Pada proses inisiasi pada eukariot, tipe enzim RNA polimerase pada eukariota lebih kompleks. Dari 3 tipe enzim yang paling banyak dipelajari adalah polimerase yang akan menghasilkan mRNA. mRNA harus mengalami pemasakan terlebih dahulu yang melibatkan proses yang kompleks disebut prosesing. Prosesing meliputi penambahan ‘tudung’ pada ujung 5’ dan ‘ekor’ pada ujung 3’, dan pemotongan (splicing) hasil awal transkrip mRNA (pre-mRNA) berukuran sangat besar. Ada 3 elemen yang ditambahkan dalam polimerisasi tersebut, yaitu:

• TATA box (Goldberg-Hogness box)
Posisinya 30 pasang basa (pb) sebelum titik transkripsi (-30). Konsensus urutan ini adalah heptanukleotida (tersusun atas 7 nukleotida) yang hanya mengandung A dan T (TATAAAA). TATA box bertanggung jawab terhadap penempelan awal supaya terjadi denaturasi pita ganda DNA. Hal ini didukung oleh kenyataan bahwa pasangan A-T tidak sestabil pasangan G-C, karena pasangan A-T hanya mempunyai dua ikatan hidrogen dan G-C mempunyai tiga ikatan hidrogen.

• CAAT box
Terletak sebelum promoter, pada beberapa gen sekitar 80 nukleotida sebelum titik transkrip (-80). Urutan nukleotidanya adalah GGCCAATCT. CAAT bersama dengan TATA box mempengaruhi efisiensi promoter.

• DNA enhancer
Lokasinya bervariasi (jauh di hulu gen, sesudah gen, bahkan di dalam gen itu sendiri). Selain enhancer, elemen pengatur lain yang dapat mempengaruhi ekspresi suatu gen adalah silencer, yang dapat menghambat ekspresi suatu gen. Suatu elemen dapat bersifat sebagai enhancer maupun sebagai silencer, tergantung pada protein yang menempel. Contohnya saja sistem hormon tiroid, elemen yang menentukan tanggapan hormon tiroid akan bersifat sebagai silencer jika receptor hormon tiroid terikat pada elemen tersebut tanpa bersama-sama dengan ligannya (hormon tiroid).

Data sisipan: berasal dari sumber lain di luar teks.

-- pv_equiv track=rewrite | github.com/Build-Up-1214/Algorithm-Study | hyeongiii/PRG/brute-force search/Lv1_모의고사.py | solution
-- ===== SOURCE A (Python) =====
-- def solution(answers):
--     answer = []
--     s1 = [1, 2, 3, 4, 5]
--     s2 = [2, 1, 2, 3, 2, 4, 2, 5]
--     s3 = [3, 3, 1, 1, 2, 2, 4, 4, 5, 5]
--     cnt = [0, 0, 0]
--
--     # enumerate() : 인덱스(index)와 원소를 동시에 접근하면서 루프를 돌릴 수 있음
--     for idx, ans in enumerate(answers):
--         if ans == s1[idx % len(s1)]:
--             cnt[0] += 1
--         if ans == s2[idx % len(s2)]:
--             cnt[1] += 1
--         if ans == s3[idx % len(s3)]:
--             cnt[2] += 1
--
--     for idx, val in enumerate(cnt):
--         if val == max(cnt):
--             answer.append(idx + 1)
--
--     return answer
-- ===== SOURCE B (Python) =====
-- def solution(answers):
--     # Histogram approach: one pass builds a frequency table keyed by
--     # (index mod 40, answer) -- 40 = lcm of the three pattern periods --
--     # then each score is read off the 40-entry table without rescanning answers.
--     hist = {}
--     for k in [(i % 40, a) for i, a in enumerate(answers)]:
--         hist[k] = hist.get(k, 0) + 1
--     tiled = [[1, 2, 3, 4, 5] * 8,
--              [2, 1, 2, 3, 2, 4, 2, 5] * 5,
--              [3, 3, 1, 1, 2, 2, 4, 4, 5, 5] * 4]
--     scores = [sum(hist.get((r, t[r]), 0) for r in range(40)) for t in tiled]
--     best = max(scores)
--     return [k + 1 for k in range(3) if scores[k] == best]
-- ===== Notes on version B (the rewrite author's own statement) =====
-- stated objective: alternative
-- what changed: Replaces A's per-element pattern comparisons with a histogram: one pass builds a dict keyed by (index mod 40, answer) (40 = lcm of the pattern periods), each score is then read off the 40-entry table without rescanning the answers.
import Mathlib
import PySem

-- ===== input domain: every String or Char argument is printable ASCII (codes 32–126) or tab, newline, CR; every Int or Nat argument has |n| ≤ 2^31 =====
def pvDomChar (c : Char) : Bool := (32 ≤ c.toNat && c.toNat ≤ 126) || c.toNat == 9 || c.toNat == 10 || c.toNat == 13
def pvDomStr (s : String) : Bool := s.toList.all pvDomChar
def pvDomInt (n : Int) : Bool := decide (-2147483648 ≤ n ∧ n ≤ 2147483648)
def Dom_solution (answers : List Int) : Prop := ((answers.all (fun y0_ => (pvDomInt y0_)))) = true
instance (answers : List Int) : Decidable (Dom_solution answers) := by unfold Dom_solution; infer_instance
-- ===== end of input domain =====

-- B replaces A's per-element pattern comparisons with a histogram keyed by (index mod 40, answer);
-- scores are read off the 40-entry table without rescanning answers (alternative algorithm, same cost).

-- ===== PORT A =====
def solution (answers : List Int) : List Int :=
  let s1 : List Int := [1, 2, 3, 4, 5]
  let s2 : List Int := [2, 1, 2, 3, 2, 4, 2, 5]
  let s3 : List Int := [3, 3, 1, 1, 2, 2, 4, 4, 5, 5]
  let cnt : List Int := [0, 0, 0]
  -- first for-loop; indices idx % len(s) are always in range, so pyGetD/pySetD are exact here
  let cnt := (PySem.List.enumerate answers).foldl (fun cnt p =>
    let cnt := if p.2 == PySem.List.pyGetD s1 (PySem.Int.mod p.1 5) 0 then
                 PySem.List.pySetD cnt 0 (PySem.List.pyGetD cnt 0 0 + 1) else cnt
    let cnt := if p.2 == PySem.List.pyGetD s2 (PySem.Int.mod p.1 8) 0 then
                 PySem.List.pySetD cnt 1 (PySem.List.pyGetD cnt 1 0 + 1) else cnt
    if p.2 == PySem.List.pyGetD s3 (PySem.Int.mod p.1 10) 0 then
      PySem.List.pySetD cnt 2 (PySem.List.pyGetD cnt 2 0 + 1) else cnt) cnt
  -- second for-loop; cnt is non-empty so max(cnt) never raises and .getD 0 is exact
  (PySem.List.enumerate cnt).foldl (fun answer p =>
    if p.2 == (PySem.List.max? cnt (fun y => y)).getD 0 then answer ++ [p.1 + 1] else answer) []

-- ===== PORT B =====
def solution_alt (answers : List Int) : List Int :=
  -- hist: for k in [(i % 40, a) for i, a in enumerate(answers)]: hist[k] = hist.get(k, 0) + 1
  let keyed := (PySem.List.enumerate answers).map (fun q => (PySem.Int.mod q.1 40, q.2))
  let hist := keyed.foldl (fun d k => d.insert k (d.getD k 0 + 1))
                (PySem.Dict.empty : PySem.Dict (Int × Int) Int)
  let tiled : List (List Int) :=
    [PySem.List.pyRepeat [1, 2, 3, 4, 5] 8,
     PySem.List.pyRepeat [2, 1, 2, 3, 2, 4, 2, 5] 5,
     PySem.List.pyRepeat [3, 3, 1, 1, 2, 2, 4, 4, 5, 5] 4]
  -- r runs over range(40), so t[r] is in range and pyGetD is exact
  let scores := tiled.map (fun t =>
    ((PySem.List.pyRange 0 40 1).map (fun r => hist.getD (r, PySem.List.pyGetD t r 0) 0)).sum)
  let best := (PySem.List.max? scores (fun y => y)).getD 0
  ((PySem.List.pyRange 0 3 1).filter (fun k => PySem.List.pyGetD scores k 0 == best)).map
    (fun k => k + 1)

-- ===== PRECONDITION & SPEC =====
def Spec_solution (answers : List Int) (out : List Int) : Prop := out = solution_alt answers
instance (answers : List Int) (out : List Int) : Decidable (Spec_solution answers out) := by unfold Spec_solution; infer_instance

-- ===== CLAIM (what is proved, stated in full; the proofs are below) =====
def Claim_equal_solution : Prop := ∀ (answers : List Int), Dom_solution answers → Spec_solution answers (solution answers)

-- ===== LEMMAS AND PROOFS =====

-- A's loop body, named for the proofs (definitionally equal to the lambda in `solution`)
def pvStepA (cnt : List Int) (p : Int × Int) : List Int :=
  let cnt := if p.2 == PySem.List.pyGetD [(1:Int), 2, 3, 4, 5] (PySem.Int.mod p.1 5) 0 then
               PySem.List.pySetD cnt 0 (PySem.List.pyGetD cnt 0 0 + 1) else cnt
  let cnt := if p.2 == PySem.List.pyGetD [(2:Int), 1, 2, 3, 2, 4, 2, 5] (PySem.Int.mod p.1 8) 0 then
               PySem.List.pySetD cnt 1 (PySem.List.pyGetD cnt 1 0 + 1) else cnt
  if p.2 == PySem.List.pyGetD [(3:Int), 3, 1, 1, 2, 2, 4, 4, 5, 5] (PySem.Int.mod p.1 10) 0 then
    PySem.List.pySetD cnt 2 (PySem.List.pyGetD cnt 2 0 + 1) else cnt

theorem pvStepA_eval (c1 c2 c3 s a : Int) :
    pvStepA [c1, c2, c3] (s, a) =
      [if a == PySem.List.pyGetD [(1:Int), 2, 3, 4, 5] (PySem.Int.mod s 5) 0 then c1 + 1 else c1,
       if a == PySem.List.pyGetD [(2:Int), 1, 2, 3, 2, 4, 2, 5] (PySem.Int.mod s 8) 0 then c2 + 1 else c2,
       if a == PySem.List.pyGetD [(3:Int), 3, 1, 1, 2, 2, 4, 4, 5, 5] (PySem.Int.mod s 10) 0 then c3 + 1 else c3] := by
  unfold pvStepA
  split_ifs <;> rfl

-- A's per-pattern match count, as a countP over the enumerated answers
def pvN (p : List Int) (L : Int) (answers : List Int) (s : Int) : Int :=
  ((PySem.List.enumerate answers s).countP
    (fun q => q.2 == PySem.List.pyGetD p (PySem.Int.mod q.1 L) 0) : Int)

theorem pvN_cons (p : List Int) (L : Int) (a : Int) (t : List Int) (s : Int) :
    pvN p L (a :: t) s =
      pvN p L t (s + 1) + (if a == PySem.List.pyGetD p (PySem.Int.mod s L) 0 then 1 else 0) := by
  simp only [pvN, PySem.List.enumerate_cons, List.countP_cons]
  push_cast
  split_ifs <;> simp

-- A's counting loop computes the three independent match counts
theorem pvCnt_eq (answers : List Int) : ∀ (s c1 c2 c3 : Int),
    List.foldl pvStepA [c1, c2, c3] (PySem.List.enumerate answers s) =
    [c1 + pvN [1, 2, 3, 4, 5] 5 answers s,
     c2 + pvN [2, 1, 2, 3, 2, 4, 2, 5] 8 answers s,
     c3 + pvN [3, 3, 1, 1, 2, 2, 4, 4, 5, 5] 10 answers s] := by
  induction answers with
  | nil => intro s c1 c2 c3; simp [pvN, PySem.List.enumerate_nil]
  | cons a t ih =>
    intro s c1 c2 c3
    rw [PySem.List.enumerate_cons, List.foldl_cons, pvStepA_eval, ih (s + 1),
        pvN_cons, pvN_cons, pvN_cons]
    split_ifs <;> norm_num <;> ring_nf <;> trivial

-- the sum over the 40 residues of one (r, value)-indicator is one match indicator
theorem pvIndSum (t : Int → Int) (q : Int × Int) (hq : q.1 ∈ PySem.List.pyRange 0 40 1) :
    ((PySem.List.pyRange 0 40 1).map (fun r => if (q == (r, t r)) then (1 : Int) else 0)).sum
      = if (q.2 == t q.1) then 1 else 0 := by
  obtain ⟨r0, a⟩ := q
  by_cases h : a = t r0
  · rw [List.map_congr_left (g := fun r => if ((fun r => r == r0) r) then (1 : Int) else 0) ?_]
    · rw [PySem.List.sum_map_ite_one_zero, ← List.count_eq_countP,
          List.count_eq_one_of_mem (by decide) hq]
      simp [h]
    · intro r _
      by_cases hr : r = r0
      · subst hr; simp [h]
      · simp [Prod.ext_iff, Ne.symm hr, hr]
  · rw [List.map_congr_left (g := fun _ => (0 : Int)) ?_]
    · simp [h]
    · intro r _
      by_cases hr : r = r0
      · subst hr; simp [Prod.ext_iff, h]
      · simp [Prod.ext_iff, Ne.symm hr]

-- summing the histogram counts over the 40 residue slots counts the matches
theorem pvSumCount (t : Int → Int) :
    ∀ (l : List (Int × Int)), (∀ q ∈ l, q.1 ∈ PySem.List.pyRange 0 40 1) →
      ((PySem.List.pyRange 0 40 1).map (fun r => (List.count (r, t r) l : Int))).sum
        = (List.countP (fun q => q.2 == t q.1) l : Int) := by
  intro l
  induction l with
  | nil => intro _; simp
  | cons q l ih =>
    intro h
    have hq := h q (List.mem_cons_self ..)
    have hl : ∀ x ∈ l, x.1 ∈ PySem.List.pyRange 0 40 1 :=
      fun x hx => h x (List.mem_cons_of_mem _ hx)
    rw [List.map_congr_left
          (g := fun r => (List.count (r, t r) l : Int) + (if (q == (r, t r)) then (1 : Int) else 0)) ?_]
    · rw [PySem.List.sum_map_add_int, ih hl, pvIndSum t q hq, List.countP_cons]
      push_cast
      split_ifs <;> simp
    · intro r _
      rw [List.count_cons]
      push_cast
      split_ifs <;> simp

-- mod of the residue: i % L = (i % 40) % L for L | 40
theorem pvModMod (i L : Int) (hL : 0 < L) (hdvd : L ∣ 40) :
    PySem.Int.mod i L = PySem.Int.mod (PySem.Int.mod i 40) L := by
  rw [PySem.Int.mod_eq_emod_of_pos hL, PySem.Int.mod_eq_emod_of_pos (by norm_num : (0:Int) < 40),
      PySem.Int.mod_eq_emod_of_pos hL, Int.emod_emod_of_dvd _ hdvd]

-- the tiled 40-entry pattern read at i % 40 is the base pattern read at i % L
theorem pvBridge (tl p : List Int) (L : Int) (hL : 0 < L) (hdvd : L ∣ 40)
    (h : ∀ m : Int, 0 ≤ m → m < 40 →
      PySem.List.pyGetD tl m 0 = PySem.List.pyGetD p (PySem.Int.mod m L) 0) (i : Int) :
    PySem.List.pyGetD tl (PySem.Int.mod i 40) 0 = PySem.List.pyGetD p (PySem.Int.mod i L) 0 := by
  rw [pvModMod i L hL hdvd]
  exact h _ (PySem.Int.mod_nonneg i (by norm_num)) (PySem.Int.mod_lt i (by norm_num))

theorem pvT1 : ∀ m : Int, 0 ≤ m → m < 40 →
    PySem.List.pyGetD (PySem.List.pyRepeat [1, 2, 3, 4, 5] 8) m 0
      = PySem.List.pyGetD [(1:Int), 2, 3, 4, 5] (PySem.Int.mod m 5) 0 := by
  intro m h0 h1; interval_cases m <;> rfl

theorem pvT2 : ∀ m : Int, 0 ≤ m → m < 40 →
    PySem.List.pyGetD (PySem.List.pyRepeat [2, 1, 2, 3, 2, 4, 2, 5] 5) m 0
      = PySem.List.pyGetD [(2:Int), 1, 2, 3, 2, 4, 2, 5] (PySem.Int.mod m 8) 0 := by
  intro m h0 h1; interval_cases m <;> rfl

theorem pvT3 : ∀ m : Int, 0 ≤ m → m < 40 →
    PySem.List.pyGetD (PySem.List.pyRepeat [3, 3, 1, 1, 2, 2, 4, 4, 5, 5] 4) m 0
      = PySem.List.pyGetD [(3:Int), 3, 1, 1, 2, 2, 4, 4, 5, 5] (PySem.Int.mod m 10) 0 := by
  intro m h0 h1; interval_cases m <;> rfl

-- one histogram-table score equals A's match count for that pattern
theorem pvScore_eq (answers : List Int) (tl p : List Int) (L : Int) (hL : 0 < L) (hdvd : L ∣ 40)
    (h : ∀ m : Int, 0 ≤ m → m < 40 →
      PySem.List.pyGetD tl m 0 = PySem.List.pyGetD p (PySem.Int.mod m L) 0) :
    ((PySem.List.pyRange 0 40 1).map (fun r =>
        (List.count (r, PySem.List.pyGetD tl r 0)
          ((PySem.List.enumerate answers 0).map (fun q => (PySem.Int.mod q.1 40, q.2))) : Int))).sum
      = pvN p L answers 0 := by
  rw [pvSumCount (fun r => PySem.List.pyGetD tl r 0) _ ?_]
  · unfold pvN
    rw [List.countP_map]
    congr 1
    apply List.countP_congr
    intro q _
    simp only [Function.comp]
    rw [pvBridge tl p L hL hdvd h q.1]
  · intro q hq
    obtain ⟨x, _, rfl⟩ := List.mem_map.mp hq
    exact PySem.List.mem_pyRange_one.mpr
      ⟨PySem.Int.mod_nonneg _ (by norm_num), PySem.Int.mod_lt _ (by norm_num)⟩

-- B reduced to the three match counts
theorem pvAlt_eq (answers : List Int) :
    solution_alt answers =
      ((PySem.List.pyRange 0 3 1).filter (fun k =>
          PySem.List.pyGetD
            [pvN [1, 2, 3, 4, 5] 5 answers 0,
             pvN [2, 1, 2, 3, 2, 4, 2, 5] 8 answers 0,
             pvN [3, 3, 1, 1, 2, 2, 4, 4, 5, 5] 10 answers 0] k 0
            == (PySem.List.max?
                  [pvN [1, 2, 3, 4, 5] 5 answers 0,
                   pvN [2, 1, 2, 3, 2, 4, 2, 5] 8 answers 0,
                   pvN [3, 3, 1, 1, 2, 2, 4, 4, 5, 5] 10 answers 0] (fun y => y)).getD 0)).map
        (fun k => k + 1) := by
  unfold solution_alt
  simp only [List.map_cons, List.map_nil, PySem.Dict.getD_foldl_insert_add_one,
    PySem.Dict.getD_empty, zero_add]
  rw [pvScore_eq answers _ _ 5 (by norm_num) (by norm_num) pvT1,
      pvScore_eq answers _ _ 8 (by norm_num) (by norm_num) pvT2,
      pvScore_eq answers _ _ 10 (by norm_num) (by norm_num) pvT3]

-- the two output stages agree for any three counts
theorem pvFinal_eq (c1 c2 c3 : Int) :
    List.foldl (fun answer p =>
        if p.2 == (PySem.List.max? [c1, c2, c3] (fun y => y)).getD 0
        then answer ++ [p.1 + 1] else answer) [] (PySem.List.enumerate [c1, c2, c3] 0) =
      ((PySem.List.pyRange 0 3 1).filter (fun k =>
          PySem.List.pyGetD [c1, c2, c3] k 0
            == (PySem.List.max? [c1, c2, c3] (fun y => y)).getD 0)).map (fun k => k + 1) := by
  generalize (PySem.List.max? [c1, c2, c3] (fun y => y)).getD 0 = m
  have h1 : PySem.List.enumerate [c1, c2, c3] 0 = [(0, c1), (1, c2), (2, c3)] := by rfl
  have h2 : PySem.List.pyRange 0 3 1 = [0, 1, 2] := by rfl
  rw [h1, h2]
  simp only [List.foldl_cons, List.foldl_nil, List.filter_cons, List.filter_nil]
  have g0 : PySem.List.pyGetD [c1, c2, c3] 0 0 = c1 := rfl
  have g1 : PySem.List.pyGetD [c1, c2, c3] 1 0 = c2 := rfl
  have g2 : PySem.List.pyGetD [c1, c2, c3] 2 0 = c3 := rfl
  rw [g0, g1, g2]
  split_ifs <;> simp

theorem solution_eq_alt (answers : List Int) : solution answers = solution_alt answers := by
  show List.foldl
      (fun answer p =>
        if p.2 == (PySem.List.max? (List.foldl pvStepA [0, 0, 0] (PySem.List.enumerate answers 0)) (fun y => y)).getD 0
        then answer ++ [p.1 + 1] else answer)
      [] (PySem.List.enumerate (List.foldl pvStepA [0, 0, 0] (PySem.List.enumerate answers 0)) 0)
    = solution_alt answers
  rw [pvCnt_eq answers 0 0 0 0, pvAlt_eq answers]
  simp only [zero_add]
  exact pvFinal_eq _ _ _

-- ===== VERDICT (by name: the statement is the Claim_ definition above) =====
theorem solution_spec : Claim_equal_solution := by
  intro answers _
  unfold Spec_solution
  exact solution_eq_alt answers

• Faktor lain yang disebut trans-acting factors
Perlengkapan ini memfasilitasi penempelan (tahap inisiasi) trans-acting factor berupa protein, pada manusia faktor transkripsi ini diberi nama TFIIA, TFIIB, dst. Salah satu TF yaitu TFIID terikat pada TATA box disebut TATA-binding protein (TBP).

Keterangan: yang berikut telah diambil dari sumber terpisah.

-- a prefix of length m has pairwise-distinct keys avoiding `seen` iff m ≤ pvRun
theorem pv_run_iff (s : List (List Int)) (seen : PySem.Set (Int × Int)) (m : Nat)
    (hm : m ≤ s.length) :
    (m ≤ pvRun s seen) ↔
      ((s.take m).Pairwise (fun x y => pvKey x ≠ pvKey y) ∧
        ∀ y ∈ s.take m, seen.contains (pvKey y) = false) := by
  induction s generalizing seen m with
  | nil => simp at hm; simp [hm]
  | cons x xs ih =>
    cases m with
    | zero => simp
    | succ m =>
      simp only [pvRun, List.take_succ_cons, List.pairwise_cons, List.mem_cons]
      cases hc : seen.contains (pvKey x) with
      | true =>
        simp only [reduceIte]
        constructor
        · omega
        · rintro ⟨-, hfree⟩
          have hx := hfree x (Or.inl rfl)
          rw [hc] at hx
          exact absurd hx (by simp)
      | false =>
        simp only [Bool.false_eq_true, if_false]
        rw [show (m + 1 ≤ pvRun xs (seen.add (pvKey x)) + 1) ↔ (m ≤ pvRun xs (seen.add (pvKey x))) by omega]
        rw [ih (seen.add (pvKey x)) m (by simpa using hm)]
        have hadd : ∀ y : List Int,
            ((seen.add (pvKey x)).contains (pvKey y) = false)
              ↔ (pvKey y ≠ pvKey x ∧ seen.contains (pvKey y) = false) := by
          intro y
          simp [PySem.Set.contains, PySem.Set.mem_add]
          tauto
        constructor
        · rintro ⟨hpw, hfree⟩
          refine ⟨⟨fun y hy he => ((hadd y).mp (hfree y hy)).1 he.symm, hpw⟩, ?_⟩
          rintro y (rfl | hy)
          · exact hc
          · exact ((hadd y).mp (hfree y hy)).2
        · rintro ⟨⟨hx, hpw⟩, hfree⟩
          refine ⟨hpw, fun y hy => (hadd y).mpr ⟨fun he => hx y hy he.symm, hfree y (Or.inr hy)⟩⟩
-- pv_equiv track=rewrite | github.com/lrmoker/Chatbot | model/model.py | check_ngram_repeat
-- ===== SOURCE A (Python) =====
-- def check_ngram_repeat(recent_chars, token, n):
--     """检查n-gram重复"""
--     if len(recent_chars) < n - 1:
--         return False
--
--     # 构建当前n-gram
--     current_gram = recent_chars[-(n-1):] + [token]
--
--     # 检查是否在历史中重复出现
--     for i in range(len(recent_chars) - n + 1):
--         if recent_chars[i:i+n] == current_gram:
--             return True
--     return False
-- ===== SOURCE B (Python) =====
-- def check_ngram_repeat(recent_chars, token, n):
--     """Rabin-Karp: O(1) rolling window hashes from prefix polynomial hashes;
--     the full window comparison runs only at positions whose hash matches."""
--     L = len(recent_chars)
--     if n < 2 or L < n - 1:
--         return False
--     P = 1000000007
--     B = 131
--
--     def hstr(s):
--         h = 0
--         for c in s:
--             h = (h * 257 + ord(c)) % P
--         return h
--
--     vals = [hstr(s) for s in recent_chars]
--     pre = [0]
--     for v in vals:
--         pre.append((pre[-1] * B + v) % P)
--     pw = 1
--     for _ in range(n):
--         pw = pw * B % P
--     gram = recent_chars[L - n + 1:] + [token]
--     gh = 0
--     for s in gram:
--         gh = (gh * B + hstr(s)) % P
--     for i in range(L - n + 1):
--         if (pre[i + n] - pre[i] * pw) % P == gh and recent_chars[i:i + n] == gram:
--             return True
--     return False
-- ===== Notes on version B (the rewrite author's own statement) =====
-- stated objective: faster
-- what changed: B is a Rabin-Karp search: it hashes each string once, builds prefix polynomial hashes so every window hash is O(1), and runs the full window comparison only at positions whose rolling hash equals the target gram's hash, instead of A's O(n) slice comparison at every start position.
-- outside the precondition, e.g. on check_ngram_repeat(['b', 'a', 'b', 'b'], 'a', -3): A returns True, B returns False
import Mathlib
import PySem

Pada proses translasi mRNA eukariota berumur lebih panjang (jam) dibanding mRNA prokariota (menit). Pada ujung 5’ mRNA eukariota ditambahkan ‘tudung’ yaitu 7-metilguanosin. Fungsi tudung ini adalah untuk efisiensi translasi. mRNA eukariota mempunyai urutan pengenal 5’-ACCAUGG disekitar kodon inisiasi AUG. Urutan ini disebut urutan Kozak (Marilyn Kozak). Pada prosesnya tidak memerlukan amino acid formylmethionine pada waktu inisiasi, tetapi kodon startnya tetap AUG, sehingga tRNA awal adalah tRNA-met. Faktor protein untuk inisiasi, elongasi dan terminasi sama dengan pada prokariota, tetapi jumlah yang diperlukan lebih banyak. Pada eukariota mempunyai ER. Struktur ER memungkinkan ribosom menyalurkan proein yang baru disintesis ke dalam saluran yang ada pada ER. Lain halnya dengan prokariot yang tidak mempunyai ER.